What you need to do: Work out how many lines below contain the word "proved". Only the number is wanted.

Saved entries:
::::::
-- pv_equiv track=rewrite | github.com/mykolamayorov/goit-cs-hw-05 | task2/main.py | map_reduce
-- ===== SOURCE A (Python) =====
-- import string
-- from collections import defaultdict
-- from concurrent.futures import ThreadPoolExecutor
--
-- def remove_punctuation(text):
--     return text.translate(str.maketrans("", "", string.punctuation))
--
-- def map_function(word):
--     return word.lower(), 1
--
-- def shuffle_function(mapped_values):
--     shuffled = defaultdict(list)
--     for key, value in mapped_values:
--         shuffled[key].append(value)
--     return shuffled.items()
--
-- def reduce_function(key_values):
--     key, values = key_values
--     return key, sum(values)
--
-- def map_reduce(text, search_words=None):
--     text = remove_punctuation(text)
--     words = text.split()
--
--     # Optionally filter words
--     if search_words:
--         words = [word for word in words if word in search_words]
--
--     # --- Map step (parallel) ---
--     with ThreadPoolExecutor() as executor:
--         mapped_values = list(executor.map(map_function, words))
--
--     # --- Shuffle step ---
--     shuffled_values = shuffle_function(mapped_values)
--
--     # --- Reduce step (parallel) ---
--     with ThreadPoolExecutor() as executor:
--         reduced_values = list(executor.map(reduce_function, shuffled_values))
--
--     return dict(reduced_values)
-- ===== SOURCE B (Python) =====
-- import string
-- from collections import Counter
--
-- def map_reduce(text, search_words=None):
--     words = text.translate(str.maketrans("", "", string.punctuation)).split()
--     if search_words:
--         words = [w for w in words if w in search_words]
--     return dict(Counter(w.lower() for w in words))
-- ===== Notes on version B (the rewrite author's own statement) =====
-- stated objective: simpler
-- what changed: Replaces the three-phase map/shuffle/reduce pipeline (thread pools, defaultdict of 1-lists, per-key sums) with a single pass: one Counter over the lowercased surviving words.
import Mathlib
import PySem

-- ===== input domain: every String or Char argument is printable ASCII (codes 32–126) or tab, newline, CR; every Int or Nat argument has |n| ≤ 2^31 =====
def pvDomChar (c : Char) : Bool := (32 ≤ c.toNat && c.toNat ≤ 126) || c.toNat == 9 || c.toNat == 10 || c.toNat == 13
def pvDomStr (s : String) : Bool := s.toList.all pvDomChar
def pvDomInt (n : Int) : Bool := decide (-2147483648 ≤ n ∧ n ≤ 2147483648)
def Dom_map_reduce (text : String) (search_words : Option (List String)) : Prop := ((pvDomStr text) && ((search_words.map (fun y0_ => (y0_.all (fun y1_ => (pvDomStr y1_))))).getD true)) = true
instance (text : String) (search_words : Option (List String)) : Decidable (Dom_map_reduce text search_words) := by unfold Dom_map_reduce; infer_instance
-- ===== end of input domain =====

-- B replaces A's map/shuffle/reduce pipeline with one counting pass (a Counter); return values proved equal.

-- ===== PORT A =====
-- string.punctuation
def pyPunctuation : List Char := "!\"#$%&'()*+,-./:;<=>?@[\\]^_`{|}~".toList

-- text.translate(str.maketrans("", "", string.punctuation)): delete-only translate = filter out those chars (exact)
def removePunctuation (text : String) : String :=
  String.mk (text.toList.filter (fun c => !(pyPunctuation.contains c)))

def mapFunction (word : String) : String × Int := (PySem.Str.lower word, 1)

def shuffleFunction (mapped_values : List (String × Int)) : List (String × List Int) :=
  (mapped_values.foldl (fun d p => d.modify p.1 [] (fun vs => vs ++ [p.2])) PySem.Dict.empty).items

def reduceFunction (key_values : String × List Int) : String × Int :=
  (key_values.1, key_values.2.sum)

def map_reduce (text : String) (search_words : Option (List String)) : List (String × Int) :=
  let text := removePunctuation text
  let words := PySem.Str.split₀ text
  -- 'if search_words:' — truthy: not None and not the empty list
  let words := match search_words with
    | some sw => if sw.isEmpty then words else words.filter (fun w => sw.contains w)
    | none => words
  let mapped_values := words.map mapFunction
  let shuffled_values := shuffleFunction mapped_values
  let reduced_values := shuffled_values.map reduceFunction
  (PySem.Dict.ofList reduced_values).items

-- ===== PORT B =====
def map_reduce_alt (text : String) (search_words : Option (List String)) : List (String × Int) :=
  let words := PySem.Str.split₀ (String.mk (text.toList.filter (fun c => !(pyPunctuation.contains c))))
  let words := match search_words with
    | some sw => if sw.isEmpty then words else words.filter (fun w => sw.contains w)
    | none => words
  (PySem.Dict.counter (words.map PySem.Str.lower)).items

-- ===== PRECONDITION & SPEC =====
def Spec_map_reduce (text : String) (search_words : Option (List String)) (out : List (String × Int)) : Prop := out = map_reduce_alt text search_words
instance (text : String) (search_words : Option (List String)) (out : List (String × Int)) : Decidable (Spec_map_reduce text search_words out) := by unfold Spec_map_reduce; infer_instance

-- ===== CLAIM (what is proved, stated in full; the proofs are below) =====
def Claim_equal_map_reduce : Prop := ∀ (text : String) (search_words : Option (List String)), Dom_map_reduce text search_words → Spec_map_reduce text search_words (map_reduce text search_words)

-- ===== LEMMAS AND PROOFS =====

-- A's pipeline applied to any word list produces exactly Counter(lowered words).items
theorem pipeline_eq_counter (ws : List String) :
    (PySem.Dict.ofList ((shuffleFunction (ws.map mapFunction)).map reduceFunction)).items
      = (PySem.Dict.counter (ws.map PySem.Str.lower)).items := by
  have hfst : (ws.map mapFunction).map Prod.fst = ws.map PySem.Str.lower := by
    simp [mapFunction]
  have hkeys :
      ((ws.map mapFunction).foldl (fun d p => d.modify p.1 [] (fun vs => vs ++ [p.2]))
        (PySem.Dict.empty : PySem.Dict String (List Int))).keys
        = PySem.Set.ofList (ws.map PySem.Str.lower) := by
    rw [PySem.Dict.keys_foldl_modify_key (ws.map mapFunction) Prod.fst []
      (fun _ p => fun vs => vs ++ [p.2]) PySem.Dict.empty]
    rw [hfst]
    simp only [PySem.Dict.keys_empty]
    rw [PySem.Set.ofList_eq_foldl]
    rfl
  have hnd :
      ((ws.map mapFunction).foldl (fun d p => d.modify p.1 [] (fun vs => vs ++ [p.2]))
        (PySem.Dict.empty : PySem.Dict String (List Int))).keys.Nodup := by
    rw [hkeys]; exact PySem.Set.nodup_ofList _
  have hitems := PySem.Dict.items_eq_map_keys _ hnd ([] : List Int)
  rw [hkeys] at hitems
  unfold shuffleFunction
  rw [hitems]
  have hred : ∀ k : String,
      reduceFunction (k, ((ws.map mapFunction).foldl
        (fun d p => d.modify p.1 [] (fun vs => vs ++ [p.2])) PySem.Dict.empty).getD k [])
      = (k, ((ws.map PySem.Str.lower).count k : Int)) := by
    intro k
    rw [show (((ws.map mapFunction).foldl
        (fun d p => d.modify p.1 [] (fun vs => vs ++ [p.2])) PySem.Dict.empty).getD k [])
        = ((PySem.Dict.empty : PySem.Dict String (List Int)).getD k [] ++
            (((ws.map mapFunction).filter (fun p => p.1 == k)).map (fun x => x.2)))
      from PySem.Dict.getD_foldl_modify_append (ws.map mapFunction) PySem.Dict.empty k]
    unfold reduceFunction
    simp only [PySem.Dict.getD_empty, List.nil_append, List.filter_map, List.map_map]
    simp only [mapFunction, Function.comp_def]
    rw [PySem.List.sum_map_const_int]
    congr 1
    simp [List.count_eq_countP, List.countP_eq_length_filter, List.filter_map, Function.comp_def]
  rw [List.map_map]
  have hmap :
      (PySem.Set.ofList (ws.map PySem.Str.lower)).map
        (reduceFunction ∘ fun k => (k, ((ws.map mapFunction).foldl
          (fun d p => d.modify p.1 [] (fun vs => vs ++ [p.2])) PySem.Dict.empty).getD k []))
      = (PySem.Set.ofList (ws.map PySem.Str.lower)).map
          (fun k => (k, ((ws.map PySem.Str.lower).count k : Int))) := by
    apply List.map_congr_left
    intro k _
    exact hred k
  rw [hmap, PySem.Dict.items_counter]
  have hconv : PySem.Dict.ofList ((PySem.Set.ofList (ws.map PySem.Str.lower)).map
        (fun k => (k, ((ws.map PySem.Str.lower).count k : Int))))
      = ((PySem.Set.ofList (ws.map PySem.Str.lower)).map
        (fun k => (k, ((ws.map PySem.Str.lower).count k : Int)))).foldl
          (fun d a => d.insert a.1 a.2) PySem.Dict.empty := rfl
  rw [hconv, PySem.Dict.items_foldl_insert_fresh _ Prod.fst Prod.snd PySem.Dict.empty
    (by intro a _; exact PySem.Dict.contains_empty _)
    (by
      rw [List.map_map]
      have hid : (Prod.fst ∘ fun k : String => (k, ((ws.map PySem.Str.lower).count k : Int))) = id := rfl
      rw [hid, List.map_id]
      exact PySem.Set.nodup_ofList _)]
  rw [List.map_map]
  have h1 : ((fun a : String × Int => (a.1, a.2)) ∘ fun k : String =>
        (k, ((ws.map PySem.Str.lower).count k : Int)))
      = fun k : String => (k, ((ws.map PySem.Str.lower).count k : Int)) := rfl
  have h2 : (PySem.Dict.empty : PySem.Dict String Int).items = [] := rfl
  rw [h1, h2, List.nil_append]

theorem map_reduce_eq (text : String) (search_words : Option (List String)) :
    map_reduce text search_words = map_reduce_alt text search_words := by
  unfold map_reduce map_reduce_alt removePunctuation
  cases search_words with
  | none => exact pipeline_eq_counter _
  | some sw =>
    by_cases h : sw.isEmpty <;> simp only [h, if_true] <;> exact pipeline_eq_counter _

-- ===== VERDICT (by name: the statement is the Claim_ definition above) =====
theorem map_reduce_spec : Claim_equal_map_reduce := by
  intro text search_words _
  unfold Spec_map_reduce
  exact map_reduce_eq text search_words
::::::
Task solution: 2